▶ **Your objective**: How many lines in the records below contain "lambda"? Reply with the number alone.

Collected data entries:

-- pv_equiv track=rewrite | github.com/yannickloth/W33-Theory | scripts/w33_permrep_association.py | compute_suborbits_from_generators
-- ===== SOURCE A (Python) =====
-- from collections import Counter, deque
-- from typing import Dict, Iterable, List, Set, Tuple
--
-- def _compose(p: tuple[int, ...], q: tuple[int, ...]) -> tuple[int, ...]:
--     # (p o q)(i) = p[q[i]] ; permutations as 0-indexed image tuples
--     return tuple(p[q[i]] for i in range(len(p)))
--
-- def _inv(p: tuple[int, ...]) -> tuple[int, ...]:
--     out = [0] * len(p)
--     for i, a in enumerate(p):
--         out[a] = i
--     return tuple(out)
--
-- def _point_bfs_coset_reps(
--     gens: Iterable[tuple[int, ...]], n: int, base: int = 0
-- ) -> Dict[int, tuple[int, ...]]:
--     # return map point -> permutation p with p(base)=point
--     gens = list(gens)
--     idperm = tuple(range(n))
--     rep: Dict[int, tuple[int, ...]] = {base: idperm}
--     q = deque([base])
--     while q:
--         u = q.popleft()
--         p_u = rep[u]
--         for g in gens:
--             v = g[u]
--             if v not in rep:
--                 # rep[v] = g o p_u
--                 rep[v] = _compose(g, p_u)
--                 q.append(v)
--     return rep
--
-- def schreier_stabilizer_from_coset_reps(
--     gens: Iterable[tuple[int, ...]],
--     coset_reps: Dict[int, tuple[int, ...]],
--     base: int = 0,
-- ) -> List[tuple[int, ...]]:
--     # Schreier generators s = t_u * g * inv(t_{g(u)}) which fix base
--     gens = list(gens)
--     Hgens: Set[tuple[int, ...]] = set()
--     for u, t_u in coset_reps.items():
--         for g in gens:
--             gu = g[u]
--             t_gu = coset_reps[gu]
--             s = _compose(t_u, _compose(g, _inv(t_gu)))
--             # sanity: s[base] should be base
--             if s[base] != base:
--                 # numerical noise or cycle notation mismatch
--                 continue
--             Hgens.add(s)
--     return list(Hgens)
--
-- def orbit_of_group_on_points(
--     generators: Iterable[tuple[int, ...]], start: int
-- ) -> List[int]:
--     gens = list(generators)
--     seen = {start}
--     q = deque([start])
--     while q:
--         u = q.popleft()
--         for g in gens:
--             v = g[u]
--             if v not in seen:
--                 seen.add(v)
--                 q.append(v)
--     return sorted(seen)
--
-- def compute_suborbits_from_generators(
--     gens: Iterable[tuple[int, ...]], base: int = 0
-- ) -> List[List[int]]:
--     gens = list(gens)
--     n = len(gens[0])
--     # coset reps mapping base->point
--     coset_reps = _point_bfs_coset_reps(gens, n, base)
--     # compute stabilizer generators (Schreier)
--     Hgens = schreier_stabilizer_from_coset_reps(gens, coset_reps, base)
--     # compute H-orbits on points (these are the suborbits)
--     assigned = [False] * n
--     suborbits: List[List[int]] = []
--     for v in range(n):
--         if assigned[v]:
--             continue
--         orb = orbit_of_group_on_points(Hgens, v)
--         for w in orb:
--             assigned[w] = True
--         suborbits.append(orb)
--     # ensure base is in first orbit (index 0)
--     suborbits_sorted = sorted(suborbits, key=lambda s: (0 not in s, len(s)))
--     return suborbits_sorted
-- ===== SOURCE B (Python) =====
-- from collections import deque
--
--
-- def _compose(p, q):
--     # (p o q)(i) = p[q[i]]
--     return tuple(p[q[i]] for i in range(len(p)))
--
--
-- def _inv(p):
--     out = [0] * len(p)
--     for i, a in enumerate(p):
--         out[a] = i
--     return tuple(out)
--
--
-- def _point_bfs_coset_reps(gens, n, base=0):
--     gens = list(gens)
--     idperm = tuple(range(n))
--     rep = {base: idperm}
--     q = deque([base])
--     while q:
--         u = q.popleft()
--         p_u = rep[u]
--         for g in gens:
--             v = g[u]
--             if v not in rep:
--                 rep[v] = _compose(g, p_u)
--                 q.append(v)
--     return rep
--
--
-- def _schreier_stabilizer(gens, coset_reps, base=0):
--     gens = list(gens)
--     Hgens = set()
--     for u, t_u in coset_reps.items():
--         for g in gens:
--             gu = g[u]
--             t_gu = coset_reps[gu]
--             s = _compose(t_u, _compose(g, _inv(t_gu)))
--             if s[base] != base:
--                 continue
--             Hgens.add(s)
--     return list(Hgens)
--
--
-- def _saturate(gens, start):
--     # round-based fixpoint closure (no queue): grow S by whole-set images until stable
--     S = {start}
--     while True:
--         T = S | {g[u] for g in gens for u in S}
--         if T == S:
--             return sorted(S)
--         S = T
--
--
-- def compute_suborbits_from_generators(gens, base=0):
--     gens = list(gens)
--     n = len(gens[0])
--     coset_reps = _point_bfs_coset_reps(gens, n, base)
--     Hgens = _schreier_stabilizer(gens, coset_reps, base)
--     # group the points: take the first not-yet-marked index, close it under Hgens, mark its orbit
--     assigned = [False] * n
--     suborbits = []
--     while False in assigned:
--         v = assigned.index(False)
--         orb = _saturate(Hgens, v)
--         for w in orb:
--             assigned[w] = True
--         suborbits.append(orb)
--     return sorted(suborbits, key=lambda s: (0 not in s, len(s)))
-- ===== Notes on version B (the rewrite author's own statement) =====
-- stated objective: alternative
-- what changed: The coset-rep BFS and Schreier generator construction are kept, but the final grouping replaces A's for-v-in-range(n) queue-BFS-per-orbit with a while-loop that repeatedly takes the first unmarked index (assigned.index(False)) and closes it by round-based whole-set fixpoint saturation instead of a queue BFS.
-- outside the precondition, e.g. on compute_suborbits_from_generators([(0, 3)], 0): A raises IndexError, B raises IndexError; on compute_suborbits_from_generators([], 0): A raises IndexError, B raises IndexError
import Mathlib
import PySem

▶ **Written solution**: 2